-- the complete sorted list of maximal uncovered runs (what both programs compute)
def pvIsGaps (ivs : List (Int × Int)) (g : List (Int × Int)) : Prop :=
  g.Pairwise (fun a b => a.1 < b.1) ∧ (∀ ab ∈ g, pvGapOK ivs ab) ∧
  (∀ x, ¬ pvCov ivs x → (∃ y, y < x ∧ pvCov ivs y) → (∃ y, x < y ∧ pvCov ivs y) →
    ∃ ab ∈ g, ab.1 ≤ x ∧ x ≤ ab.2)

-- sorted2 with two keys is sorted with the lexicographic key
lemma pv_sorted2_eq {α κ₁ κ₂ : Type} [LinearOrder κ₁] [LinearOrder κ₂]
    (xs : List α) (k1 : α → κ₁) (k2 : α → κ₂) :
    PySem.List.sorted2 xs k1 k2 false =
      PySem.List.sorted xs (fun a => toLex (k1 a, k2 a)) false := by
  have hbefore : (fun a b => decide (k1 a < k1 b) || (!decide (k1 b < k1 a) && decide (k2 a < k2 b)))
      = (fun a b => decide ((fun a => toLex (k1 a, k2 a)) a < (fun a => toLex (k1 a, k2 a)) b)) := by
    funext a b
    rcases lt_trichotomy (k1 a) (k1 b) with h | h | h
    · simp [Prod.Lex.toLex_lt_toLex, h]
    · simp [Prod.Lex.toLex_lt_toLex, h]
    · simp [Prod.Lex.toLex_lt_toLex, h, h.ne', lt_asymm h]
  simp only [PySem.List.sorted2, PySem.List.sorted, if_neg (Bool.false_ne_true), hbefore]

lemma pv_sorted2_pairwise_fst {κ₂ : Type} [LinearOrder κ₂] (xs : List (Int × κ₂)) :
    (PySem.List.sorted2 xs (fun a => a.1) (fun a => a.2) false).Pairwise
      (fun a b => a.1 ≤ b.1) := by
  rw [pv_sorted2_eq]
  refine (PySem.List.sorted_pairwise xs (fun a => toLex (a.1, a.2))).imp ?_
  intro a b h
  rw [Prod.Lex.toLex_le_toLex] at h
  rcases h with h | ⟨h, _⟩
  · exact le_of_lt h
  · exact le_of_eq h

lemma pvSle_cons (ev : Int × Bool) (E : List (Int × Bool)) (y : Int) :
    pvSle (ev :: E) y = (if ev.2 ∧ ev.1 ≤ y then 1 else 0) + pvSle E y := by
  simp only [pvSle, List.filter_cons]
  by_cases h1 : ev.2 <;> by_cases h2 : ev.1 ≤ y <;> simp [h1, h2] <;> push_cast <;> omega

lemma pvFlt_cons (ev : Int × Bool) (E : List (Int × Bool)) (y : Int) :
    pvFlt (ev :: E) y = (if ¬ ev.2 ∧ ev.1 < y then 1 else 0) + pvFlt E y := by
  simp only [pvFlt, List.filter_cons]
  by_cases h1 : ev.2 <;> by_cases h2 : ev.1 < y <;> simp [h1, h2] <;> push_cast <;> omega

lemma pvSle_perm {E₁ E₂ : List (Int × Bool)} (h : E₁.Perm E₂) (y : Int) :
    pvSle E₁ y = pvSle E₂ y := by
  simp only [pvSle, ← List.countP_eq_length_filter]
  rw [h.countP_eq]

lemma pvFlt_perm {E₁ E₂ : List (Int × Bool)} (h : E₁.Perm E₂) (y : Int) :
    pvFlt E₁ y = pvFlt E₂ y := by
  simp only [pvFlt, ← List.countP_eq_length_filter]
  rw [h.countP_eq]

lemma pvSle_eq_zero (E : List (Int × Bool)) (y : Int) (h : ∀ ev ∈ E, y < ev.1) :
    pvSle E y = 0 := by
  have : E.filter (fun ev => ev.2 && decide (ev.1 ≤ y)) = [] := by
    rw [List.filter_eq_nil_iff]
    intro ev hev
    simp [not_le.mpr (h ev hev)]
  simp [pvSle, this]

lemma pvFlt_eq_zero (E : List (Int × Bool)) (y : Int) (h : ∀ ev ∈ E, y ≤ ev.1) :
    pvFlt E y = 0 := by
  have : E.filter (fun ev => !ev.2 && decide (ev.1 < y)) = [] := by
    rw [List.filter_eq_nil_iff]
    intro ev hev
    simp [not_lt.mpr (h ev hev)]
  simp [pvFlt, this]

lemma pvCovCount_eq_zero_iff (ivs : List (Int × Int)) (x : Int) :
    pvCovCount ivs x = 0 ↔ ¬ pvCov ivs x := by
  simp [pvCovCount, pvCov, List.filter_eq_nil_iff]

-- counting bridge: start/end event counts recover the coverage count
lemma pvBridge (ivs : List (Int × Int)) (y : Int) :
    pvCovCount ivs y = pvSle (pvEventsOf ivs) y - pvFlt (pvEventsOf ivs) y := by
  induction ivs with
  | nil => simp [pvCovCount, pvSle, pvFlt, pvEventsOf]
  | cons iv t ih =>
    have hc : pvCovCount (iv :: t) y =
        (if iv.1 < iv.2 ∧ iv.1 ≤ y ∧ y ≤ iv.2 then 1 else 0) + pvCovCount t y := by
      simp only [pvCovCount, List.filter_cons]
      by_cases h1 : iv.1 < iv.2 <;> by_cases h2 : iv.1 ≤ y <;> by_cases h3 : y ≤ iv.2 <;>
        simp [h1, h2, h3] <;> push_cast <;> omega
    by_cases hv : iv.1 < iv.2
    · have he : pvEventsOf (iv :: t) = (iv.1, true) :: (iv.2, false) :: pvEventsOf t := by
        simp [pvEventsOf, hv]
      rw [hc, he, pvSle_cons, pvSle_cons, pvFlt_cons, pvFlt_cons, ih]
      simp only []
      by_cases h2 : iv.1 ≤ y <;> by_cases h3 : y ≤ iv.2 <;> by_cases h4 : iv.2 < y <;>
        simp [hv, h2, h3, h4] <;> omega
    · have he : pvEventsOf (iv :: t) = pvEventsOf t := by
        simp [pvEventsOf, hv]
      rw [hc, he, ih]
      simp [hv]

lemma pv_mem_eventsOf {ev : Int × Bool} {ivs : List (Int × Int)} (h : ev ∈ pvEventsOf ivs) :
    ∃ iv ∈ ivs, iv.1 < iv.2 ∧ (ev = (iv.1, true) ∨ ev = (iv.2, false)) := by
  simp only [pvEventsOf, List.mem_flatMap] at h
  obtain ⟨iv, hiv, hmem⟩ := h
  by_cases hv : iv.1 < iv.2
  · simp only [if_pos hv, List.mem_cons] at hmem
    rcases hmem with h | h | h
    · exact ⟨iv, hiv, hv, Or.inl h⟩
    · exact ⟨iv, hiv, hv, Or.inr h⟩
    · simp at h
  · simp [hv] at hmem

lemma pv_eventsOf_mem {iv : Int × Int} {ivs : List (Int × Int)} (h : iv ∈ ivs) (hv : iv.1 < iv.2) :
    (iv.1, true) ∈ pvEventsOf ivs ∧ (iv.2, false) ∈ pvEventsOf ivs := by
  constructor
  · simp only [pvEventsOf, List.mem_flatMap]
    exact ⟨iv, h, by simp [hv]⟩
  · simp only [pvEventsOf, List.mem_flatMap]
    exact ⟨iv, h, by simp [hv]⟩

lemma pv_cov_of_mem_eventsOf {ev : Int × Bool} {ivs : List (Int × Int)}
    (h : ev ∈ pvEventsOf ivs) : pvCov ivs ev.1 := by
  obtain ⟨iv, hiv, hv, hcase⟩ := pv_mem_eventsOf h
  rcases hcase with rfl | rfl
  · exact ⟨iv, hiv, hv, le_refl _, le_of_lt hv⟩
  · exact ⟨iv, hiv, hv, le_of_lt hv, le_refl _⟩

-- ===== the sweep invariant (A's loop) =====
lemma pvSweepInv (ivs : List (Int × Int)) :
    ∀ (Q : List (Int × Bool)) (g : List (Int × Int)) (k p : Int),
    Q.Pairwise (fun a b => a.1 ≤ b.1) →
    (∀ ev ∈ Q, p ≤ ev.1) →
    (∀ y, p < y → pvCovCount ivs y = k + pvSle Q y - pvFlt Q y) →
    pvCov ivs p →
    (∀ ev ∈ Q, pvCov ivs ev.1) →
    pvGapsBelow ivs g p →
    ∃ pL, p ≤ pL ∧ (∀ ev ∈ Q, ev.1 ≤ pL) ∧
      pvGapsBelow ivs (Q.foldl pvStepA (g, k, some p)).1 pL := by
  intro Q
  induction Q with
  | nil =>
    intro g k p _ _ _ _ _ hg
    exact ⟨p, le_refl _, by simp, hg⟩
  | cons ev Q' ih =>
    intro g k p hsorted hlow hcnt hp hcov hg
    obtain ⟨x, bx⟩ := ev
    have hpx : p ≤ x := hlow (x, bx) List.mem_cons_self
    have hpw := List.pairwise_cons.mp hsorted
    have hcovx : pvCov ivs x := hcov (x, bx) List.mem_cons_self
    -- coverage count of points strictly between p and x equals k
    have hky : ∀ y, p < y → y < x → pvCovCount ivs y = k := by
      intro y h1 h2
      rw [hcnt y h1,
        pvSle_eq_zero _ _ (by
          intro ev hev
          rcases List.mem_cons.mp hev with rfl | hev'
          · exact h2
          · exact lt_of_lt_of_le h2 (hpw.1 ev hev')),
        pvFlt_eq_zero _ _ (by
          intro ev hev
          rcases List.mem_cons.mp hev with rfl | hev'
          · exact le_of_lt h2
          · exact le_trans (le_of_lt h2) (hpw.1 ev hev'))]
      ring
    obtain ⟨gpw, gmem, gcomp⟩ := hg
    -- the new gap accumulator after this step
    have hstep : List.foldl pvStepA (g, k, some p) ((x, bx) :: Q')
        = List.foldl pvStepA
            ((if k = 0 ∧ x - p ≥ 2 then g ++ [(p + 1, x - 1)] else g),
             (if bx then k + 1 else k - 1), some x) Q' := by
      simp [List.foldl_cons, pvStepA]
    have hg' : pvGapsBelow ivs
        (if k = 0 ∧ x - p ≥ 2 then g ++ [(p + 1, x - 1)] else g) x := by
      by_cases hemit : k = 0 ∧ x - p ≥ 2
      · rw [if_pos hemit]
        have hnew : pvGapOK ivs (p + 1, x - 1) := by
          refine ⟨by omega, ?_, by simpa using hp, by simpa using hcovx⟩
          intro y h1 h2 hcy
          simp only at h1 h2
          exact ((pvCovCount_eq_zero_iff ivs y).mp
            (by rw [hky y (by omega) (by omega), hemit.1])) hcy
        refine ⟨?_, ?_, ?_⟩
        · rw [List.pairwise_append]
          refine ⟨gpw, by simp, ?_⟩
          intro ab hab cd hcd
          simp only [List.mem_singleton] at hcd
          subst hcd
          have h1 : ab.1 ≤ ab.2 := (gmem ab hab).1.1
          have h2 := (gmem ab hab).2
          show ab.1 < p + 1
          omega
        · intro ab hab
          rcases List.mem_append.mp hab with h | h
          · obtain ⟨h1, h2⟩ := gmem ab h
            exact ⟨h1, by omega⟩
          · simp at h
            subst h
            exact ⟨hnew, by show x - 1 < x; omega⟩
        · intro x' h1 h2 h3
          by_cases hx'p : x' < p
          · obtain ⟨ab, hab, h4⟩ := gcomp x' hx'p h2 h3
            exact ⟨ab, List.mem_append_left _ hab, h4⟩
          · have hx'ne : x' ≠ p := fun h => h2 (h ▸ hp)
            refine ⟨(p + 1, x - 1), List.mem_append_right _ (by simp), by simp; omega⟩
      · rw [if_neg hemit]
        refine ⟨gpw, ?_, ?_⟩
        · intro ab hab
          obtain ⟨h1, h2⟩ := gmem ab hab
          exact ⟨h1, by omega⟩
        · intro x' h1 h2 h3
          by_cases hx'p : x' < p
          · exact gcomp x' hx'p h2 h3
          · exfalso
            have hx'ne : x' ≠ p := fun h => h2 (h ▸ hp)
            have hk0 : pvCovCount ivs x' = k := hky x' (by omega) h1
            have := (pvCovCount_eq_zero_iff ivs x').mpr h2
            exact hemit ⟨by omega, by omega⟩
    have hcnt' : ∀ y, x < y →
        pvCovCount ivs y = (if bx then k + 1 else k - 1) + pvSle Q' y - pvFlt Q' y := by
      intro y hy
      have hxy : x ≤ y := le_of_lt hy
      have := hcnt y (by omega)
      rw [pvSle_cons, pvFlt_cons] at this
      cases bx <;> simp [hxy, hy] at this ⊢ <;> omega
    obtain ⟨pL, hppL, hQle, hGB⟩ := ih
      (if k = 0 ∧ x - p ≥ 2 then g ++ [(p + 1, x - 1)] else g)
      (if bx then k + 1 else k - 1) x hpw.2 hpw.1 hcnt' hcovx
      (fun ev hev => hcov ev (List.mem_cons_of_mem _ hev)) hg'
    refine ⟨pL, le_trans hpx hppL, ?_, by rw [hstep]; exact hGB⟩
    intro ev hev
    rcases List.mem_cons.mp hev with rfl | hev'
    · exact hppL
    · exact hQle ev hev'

TASK INSTRUCTIONS
Send back exactly the lines of the listing above, beginning at the line containing "exact hemit ⟨by omega, by omega⟩" and ending with the last. Add nothing.

ANSWER BOX
            exact hemit ⟨by omega, by omega⟩
    have hcnt' : ∀ y, x < y →
        pvCovCount ivs y = (if bx then k + 1 else k - 1) + pvSle Q' y - pvFlt Q' y := by
      intro y hy
      have hxy : x ≤ y := le_of_lt hy
      have := hcnt y (by omega)
      rw [pvSle_cons, pvFlt_cons] at this
      cases bx <;> simp [hxy, hy] at this ⊢ <;> omega
    obtain ⟨pL, hppL, hQle, hGB⟩ := ih
      (if k = 0 ∧ x - p ≥ 2 then g ++ [(p + 1, x - 1)] else g)
      (if bx then k + 1 else k - 1) x hpw.2 hpw.1 hcnt' hcovx
      (fun ev hev => hcov ev (List.mem_cons_of_mem _ hev)) hg'
    refine ⟨pL, le_trans hpx hppL, ?_, by rw [hstep]; exact hGB⟩
    intro ev hev
    rcases List.mem_cons.mp hev with rfl | hev'
    · exact hppL
    · exact hQle ev hev'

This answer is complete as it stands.